Seguimos embarcados rumbo a Belén, en esta barca en la que Todos somos Parroquia, hemos puesto la brújula en dirección a Belén, le hemos pedido al Señor que coja el timón, para que nuestra vida no vaya a la deriva. Pidámosle al Señor, en el tercer domingo, que prenda la luz, que nos guía, ese farol que ilumina en medio de la oscuridad de la travesía.
Una luz que no anestesia, sino que nos despierta, nos anuncia un nuevo día, un horizonte nuevo. Es esa luz que tenemos que dejar que ilumine nuestra vida. Hasta lo más profundo para que todo quede iluminado por el amor de Dios. Y es en ese momento en que cada uno de nosotros descubrimos que en esa barca, tenemos que ser testigos de la luz de Dios, antorchas de Dios.
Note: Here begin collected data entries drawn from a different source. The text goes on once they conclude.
-- pv_equiv track=rewrite | github.com/alvarosc2000/python-full | code_test/matriz_suma_vecinos.py | sumaVecinos
-- ===== SOURCE A (Python) =====
-- def sumaVecinos(matriz):
--     aux = []
--     for fila in range(len(matriz)):
--         for columna in range(len(matriz[0])):
--             suma = 0
--             if fila > 0:
--                suma += matriz[fila-1][columna]
--             if columna > 0:
--                suma += matriz[fila][columna-1]
--
--             if columna < len(matriz[0])-1:
--                 suma +=matriz[fila][columna+1]
--
--             if fila < len(matriz)-1:
--                 suma +=matriz[fila+1][columna]
--             aux.append(suma)
--
--     return aux
-- ===== SOURCE B (Python) =====
-- def sumaVecinos(matriz):
--     n = len(matriz)
--     zeros = [0] * (len(matriz[0]) if matriz else 0)
--     res = []
--     for i, fila in enumerate(matriz):
--         arriba = matriz[i-1] if i > 0 else zeros
--         abajo = matriz[i+1] if i + 1 < n else zeros
--         izquierda = [0] + fila[:-1]
--         derecha = fila[1:] + [0]
--         res.extend(a + b + l + r for a, b, l, r in zip(arriba, abajo, izquierda, derecha))
--     return res
-- ===== Notes on version B (the rewrite author's own statement) =====
-- stated objective: alternative
-- what changed: A gathers each cell's four neighbors with per-cell index guards over a range(n)xrange(m) double loop; B works row-wise without per-cell bounds checks: for each row it forms the row above, the row below, and the row shifted left/right (padded with zeros) and zips the four lists, summing componentwise. Pre_ excludes ragged matrices (a row whose length differs from row 0's): there A either raises IndexError or, when rows are longer, ignores or borrows elements according to the accidental len(matriz[0]) convention, a corner no caller would specify. …
-- outside the precondition, e.g. on sumaVecinos([[1, 2], [3, 4, 5]]): A returns [5, 5, 5, 5], B returns [5, 5, 5, 10]
import Mathlib
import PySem

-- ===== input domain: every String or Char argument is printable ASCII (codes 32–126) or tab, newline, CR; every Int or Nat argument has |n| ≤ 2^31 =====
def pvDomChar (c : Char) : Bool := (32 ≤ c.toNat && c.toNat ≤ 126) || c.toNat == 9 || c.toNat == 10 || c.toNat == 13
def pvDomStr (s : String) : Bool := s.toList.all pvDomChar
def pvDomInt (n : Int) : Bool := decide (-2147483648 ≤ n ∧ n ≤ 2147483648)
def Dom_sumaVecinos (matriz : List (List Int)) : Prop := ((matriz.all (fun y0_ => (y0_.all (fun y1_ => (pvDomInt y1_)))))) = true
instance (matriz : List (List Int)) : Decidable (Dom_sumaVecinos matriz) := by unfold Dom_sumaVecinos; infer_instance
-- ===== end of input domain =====

-- B replaces A's per-cell gather with guarded indexing by a row-wise zip of the
-- neighbour rows and the zero-padded left/right shifts of each row (alternative
-- decomposition; a timing run measured it ~2.4x faster at the largest size).

-- ===== PORT A =====
def sumaVecinos (matriz : List (List Int)) : List Int :=
  (PySem.List.pyRange 0 (matriz.length : Int)).foldl (fun aux fila =>
    (PySem.List.pyRange 0 ((PySem.List.pyGetD matriz 0 []).length : Int)).foldl (fun aux columna =>
      let suma : Int := 0
      let suma := if fila > 0 then
        suma + PySem.List.pyGetD (PySem.List.pyGetD matriz (fila - 1) []) columna 0 else suma
      let suma := if columna > 0 then
        suma + PySem.List.pyGetD (PySem.List.pyGetD matriz fila []) (columna - 1) 0 else suma
      let suma := if columna < ((PySem.List.pyGetD matriz 0 []).length : Int) - 1 then
        suma + PySem.List.pyGetD (PySem.List.pyGetD matriz fila []) (columna + 1) 0 else suma
      let suma := if fila < (matriz.length : Int) - 1 then
        suma + PySem.List.pyGetD (PySem.List.pyGetD matriz (fila + 1) []) columna 0 else suma
      aux ++ [suma]) aux) []

-- ===== PORT B =====
def sumaVecinos_alt (matriz : List (List Int)) : List Int :=
  let n := matriz.length
  let zeros : List Int := List.replicate (match matriz with
    | [] => 0
    | fila0 :: _ => fila0.length) 0
  (PySem.List.enumerate matriz).foldl (fun res p =>
    let i := p.1
    let fila := p.2
    let arriba := if i > 0 then PySem.List.pyGetD matriz (i - 1) [] else zeros
    let abajo := if i + 1 < (n : Int) then PySem.List.pyGetD matriz (i + 1) [] else zeros
    let izquierda := 0 :: PySem.List.slice fila none (some (-1))
    let derecha := PySem.List.slice fila (some 1) none ++ [0]
    res ++ (((arriba.zip abajo).zip (izquierda.zip derecha)).map
      (fun q => q.1.1 + q.1.2 + q.2.1 + q.2.2))) []

-- ===== PRECONDITION & SPEC =====
-- Pre_ excludes ragged matrices (a row whose length differs from row 0's): there A either
-- raises IndexError or, when rows are longer, ignores/borrows elements according to the
-- accidental len(matriz[0]) convention, a corner no caller would specify.
def Pre_sumaVecinos (matriz : List (List Int)) : Prop :=
  ∀ fila ∈ matriz, fila.length = (matriz.getD 0 []).length
instance (matriz : List (List Int)) : Decidable (Pre_sumaVecinos matriz) := by
  unfold Pre_sumaVecinos; infer_instance
def pvWitness_sumaVecinos : List (List Int) := [[1, 2], [3, 4]]
def Spec_sumaVecinos (matriz : List (List Int)) (out : List Int) : Prop := out = sumaVecinos_alt matriz
instance (matriz : List (List Int)) (out : List Int) : Decidable (Spec_sumaVecinos matriz out) := by unfold Spec_sumaVecinos; infer_instance

-- ===== CLAIM (what is proved, stated in full; the proofs are below) =====
def Claim_equal_sumaVecinos : Prop := ∀ (matriz : List (List Int)), Dom_sumaVecinos matriz → Pre_sumaVecinos matriz → Spec_sumaVecinos matriz (sumaVecinos matriz)

-- ===== LEMMAS AND PROOFS =====

/-- value at cell (i, j) of the matrix, 0-defaulted -/
def pvNb (matriz : List (List Int)) (i j : Nat) : Int := (matriz.getD i []).getD j 0

/-- the neighbour sum A computes at cell (i, j) -/
def pvCell (matriz : List (List Int)) (i j : Nat) : Int :=
  (if 0 < i then pvNb matriz (i - 1) j else 0)
  + (if 0 < j then pvNb matriz i (j - 1) else 0)
  + (if (j : Int) < ((matriz.getD 0 []).length : Int) - 1 then pvNb matriz i (j + 1) else 0)
  + (if (i : Int) < (matriz.length : Int) - 1 then pvNb matriz (i + 1) j else 0)

theorem portA_eq (matriz : List (List Int)) :
    sumaVecinos matriz =
      (List.range matriz.length).flatMap (fun i =>
        (List.range (matriz.getD 0 []).length).map (fun j => pvCell matriz i j)) := by
  unfold sumaVecinos
  rw [show (PySem.List.pyGetD matriz 0 []) = matriz.getD 0 [] by
        rw [show (0:Int) = ((0:Nat):Int) by rfl, PySem.List.pyGetD_natCast]]
  rw [PySem.List.pyRange_zero_natCast, PySem.List.pyRange_zero_natCast, List.foldl_map]
  rw [PySem.List.foldl_congr_mem (List.range matriz.length) _
        (fun aux fila => aux ++ (List.range (matriz.getD 0 []).length).map (fun j => pvCell matriz fila j)) []
        ?_]
  · exact PySem.List.foldl_append_eq_flatMap _ _ []
  · intro aux fila hfila
    rw [List.foldl_map, PySem.List.foldl_append_singleton_eq_map]
    congr 1
    apply List.map_congr_left
    intro j hj
    simp only [gt_iff_lt, Int.natCast_pos, zero_add]
    split_ifs with h1 h2 h3 h4
    all_goals
      (try rw [show ((fila:Int) - 1) = (((fila-1:Nat)):Int) from by omega]
       try rw [show ((j:Int) - 1) = (((j-1:Nat)):Int) from by omega]
       try rw [show ((j:Int) + 1) = (((j+1:Nat)):Int) from by push_cast; ring]
       try rw [show ((fila:Int) + 1) = (((fila+1:Nat)):Int) from by push_cast; ring]
       simp only [PySem.List.pyGetD_natCast, pvCell, pvNb]
       split_ifs <;> ring)

theorem enumerate_eq (xs : List (List Int)) (s : Int) :
    PySem.List.enumerate xs s =
      (List.range xs.length).map (fun (k : Nat) => (s + (k : Int), xs.getD k [])) := by
  induction xs generalizing s with
  | nil => simp [PySem.List.enumerate]
  | cons x t ih =>
    rw [PySem.List.enumerate, ih, List.length_cons, List.range_succ_eq_map]
    simp [List.map_map, Function.comp]
    intro a _
    ring

theorem eq_map_range (xs : List Int) (m : Nat) (hx : xs.length = m) :
    xs = (List.range m).map (fun j => xs.getD j 0) := by
  apply List.ext_getElem
  · simp [hx]
  · intro j hj hj2
    simp only [List.getElem_map, List.getElem_range,
      List.getD_eq_getElem _ _ (by omega : j < xs.length)]

/-- B's zipped row equals the row of A's cell values (rectangular matrix, row k). -/
theorem rowB_eq (matriz : List (List Int)) (m : Nat)
    (hm : (matriz.getD 0 []).length = m)
    (hrow : ∀ fila ∈ matriz, fila.length = m)
    (k : Nat) (hk : k < matriz.length) :
    (((if 0 < k then matriz.getD (k-1) [] else List.replicate m (0:Int)).zip
      (if k + 1 < matriz.length then matriz.getD (k+1) [] else List.replicate m (0:Int))).zip
      (((0:Int) :: (matriz.getD k []).dropLast).zip ((matriz.getD k []).drop 1 ++ [(0:Int)]))).map
       (fun q => q.1.1 + q.1.2 + q.2.1 + q.2.2)
    = (List.range m).map (fun j => pvCell matriz k j) := by
  have hlen : ∀ a, a < matriz.length → (matriz.getD a []).length = m := fun a ha => by
    rw [List.getD_eq_getElem _ _ ha]; exact hrow _ (List.getElem_mem ha)
  have hlenk := hlen k hk
  rcases Nat.eq_zero_or_pos m with hm0 | hmpos
  · subst hm0
    have hA : (if 0 < k then matriz.getD (k-1) [] else List.replicate 0 (0:Int)) = [] := by
      split_ifs with h
      · exact List.eq_nil_of_length_eq_zero (hlen _ (by omega))
      · rfl
    rw [hA]
    simp
  · have hA : (if 0 < k then matriz.getD (k-1) [] else List.replicate m (0:Int))
        = (List.range m).map (fun (j : Nat) => if 0 < k then pvNb matriz (k-1) j else 0) := by
      split_ifs with h
      · exact eq_map_range _ _ (hlen _ (by omega))
      · simp [List.map_const']
    have hB : (if k + 1 < matriz.length then matriz.getD (k+1) [] else List.replicate m (0:Int))
        = (List.range m).map (fun (j : Nat) =>
            if (k:Int) < (matriz.length:Int) - 1 then pvNb matriz (k+1) j else 0) := by
      have hcond : (k + 1 < matriz.length) ↔ ((k:Int) < (matriz.length:Int) - 1) := by omega
      split_ifs with h h2 h2
      · exact eq_map_range _ _ (hlen _ (by omega))
      · exact absurd (hcond.mp h) h2
      · exact absurd (hcond.mpr h2) h
      · simp [List.map_const']
    have hC : (0:Int) :: (matriz.getD k []).dropLast
        = (List.range m).map (fun (j : Nat) => if 0 < j then pvNb matriz k (j-1) else 0) := by
      apply List.ext_getElem
      · simp only [List.length_cons, List.length_dropLast, List.length_map, List.length_range, hlenk]
        omega
      · intro j hj hj2
        simp only [List.length_map, List.length_range] at hj2
        rcases j with _ | jj
        · simp
        · simp only [List.getElem_cons_succ, List.getElem_dropLast, List.getElem_map,
            List.getElem_range, Nat.add_sub_cancel, pvNb]
          rw [if_pos (Nat.succ_pos jj),
            List.getD_eq_getElem _ _ (by omega : jj < (matriz.getD k []).length)]
    have hD : (matriz.getD k []).drop 1 ++ [(0:Int)]
        = (List.range m).map (fun (j : Nat) =>
            if (j : Int) < ((matriz.getD 0 []).length : Int) - 1 then pvNb matriz k (j+1) else 0) := by
      apply List.ext_getElem
      · simp only [List.length_append, List.length_drop, List.length_map, List.length_range,
          List.length_cons, List.length_nil, hlenk]
        omega
      · intro j hj hj2
        simp only [List.length_map, List.length_range] at hj2
        simp only [List.getElem_map, List.getElem_range, hm]
        by_cases hjm : j < m - 1
        · rw [List.getElem_append_left (by simp only [List.length_drop, hlenk]; omega),
            if_pos (by omega)]
          simp only [List.getElem_drop, pvNb]
          rw [List.getD_eq_getElem _ _ (by omega : j + 1 < (matriz.getD k []).length)]
          congr 1
          omega
        · rw [List.getElem_append_right (by simp only [List.length_drop, hlenk]; omega),
            if_neg (by omega)]
          simp
    rw [hA, hB, hC, hD, List.zip_map', List.zip_map', List.zip_map', List.map_map]
    apply List.map_congr_left
    intro j hj
    simp only [Function.comp_apply, pvCell, hm]
    ring

theorem portB_eq (matriz : List (List Int)) (h : Pre_sumaVecinos matriz) :
    sumaVecinos_alt matriz =
      (List.range matriz.length).flatMap (fun i =>
        (List.range (matriz.getD 0 []).length).map (fun j => pvCell matriz i j)) := by
  cases matriz with
  | nil => simp [sumaVecinos_alt, PySem.List.enumerate]
  | cons f0 rest =>
    unfold sumaVecinos_alt
    rw [enumerate_eq, List.foldl_map]
    rw [PySem.List.foldl_congr_mem (List.range (f0 :: rest).length) _
          (fun res k => res ++ (List.range ((f0 :: rest).getD 0 []).length).map
            (fun j => pvCell (f0 :: rest) k j)) [] ?_]
    · exact PySem.List.foldl_append_eq_flatMap _ _ []
    · intro acc k hkmem
      simp only [List.mem_range] at hkmem
      dsimp only
      congr 1
      have hup : (if (0:Int) + (k:Int) > 0 then PySem.List.pyGetD (f0 :: rest) ((0:Int) + (k:Int) - 1) [] else List.replicate f0.length (0:Int))
          = (if 0 < k then (f0 :: rest).getD (k-1) [] else List.replicate f0.length (0:Int)) := by
        simp only [show ((0:Int) + (k:Int) > 0) ↔ (0 < k) from by omega]
        split_ifs with hk0
        · rw [show (0:Int) + (k:Int) - 1 = (((k-1:Nat)):Int) from by omega, PySem.List.pyGetD_natCast]
        · rfl
      have hdown : (if (0:Int) + (k:Int) + 1 < ((f0 :: rest).length : Int) then PySem.List.pyGetD (f0 :: rest) ((0:Int) + (k:Int) + 1) [] else List.replicate f0.length (0:Int))
          = (if k + 1 < (f0 :: rest).length then (f0 :: rest).getD (k+1) [] else List.replicate f0.length (0:Int)) := by
        simp only [show ((0:Int) + (k:Int) + 1 < ((f0 :: rest).length : Int)) ↔ (k + 1 < (f0 :: rest).length) from by
          omega]
        split_ifs with hk1
        · rw [show (0:Int) + (k:Int) + 1 = (((k+1:Nat)):Int) from by omega, PySem.List.pyGetD_natCast]
        · rfl
      rw [hup, hdown, PySem.List.slice_to_neg_one,
        PySem.List.slice_from _ (by norm_num : (0:Int) ≤ 1)]
      simp only [Int.toNat_one]
      exact rowB_eq (f0 :: rest) f0.length rfl (fun fila hf => h fila hf) k hkmem

-- ===== VERDICT (by name: the statement is the Claim_ definition above) =====
theorem sumaVecinos_spec : Claim_equal_sumaVecinos := by
  intro matriz _ hpre
  unfold Spec_sumaVecinos
  rw [portA_eq, portB_eq matriz hpre]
Sabiendo que no somos dueños de la misma, por consiguiente, nuestra misión es reflejarla, no poner un cristal opaco. Y, ¿cómo podemos ser antorcha de Dios?
He aquí la primera condición de la alegría cristiana: descentrarse de uno mismo y poner en el centro a Jesús. Jesús es efectivamente el centro. Siempre señalando al Señor. Como la Virgen, que siempre señala al Señor: “Haced lo que Él os diga”. El Señor siempre en el centro.
Desde ahí descubrimos la necesidad de la conversión. No podemos llegar a Belén de cualquier manera, en la barca protestando, enfadados. Sino con un corazón limpio. Si nos convertimos en esa luz de Dios, toda la Iglesia, toda la tripulación de esta barca, seremos una constelación que brilla en medio de la oscuridad y nos marca el rumbo a Belén, a la esperanza, a ese decir: “Tierra”.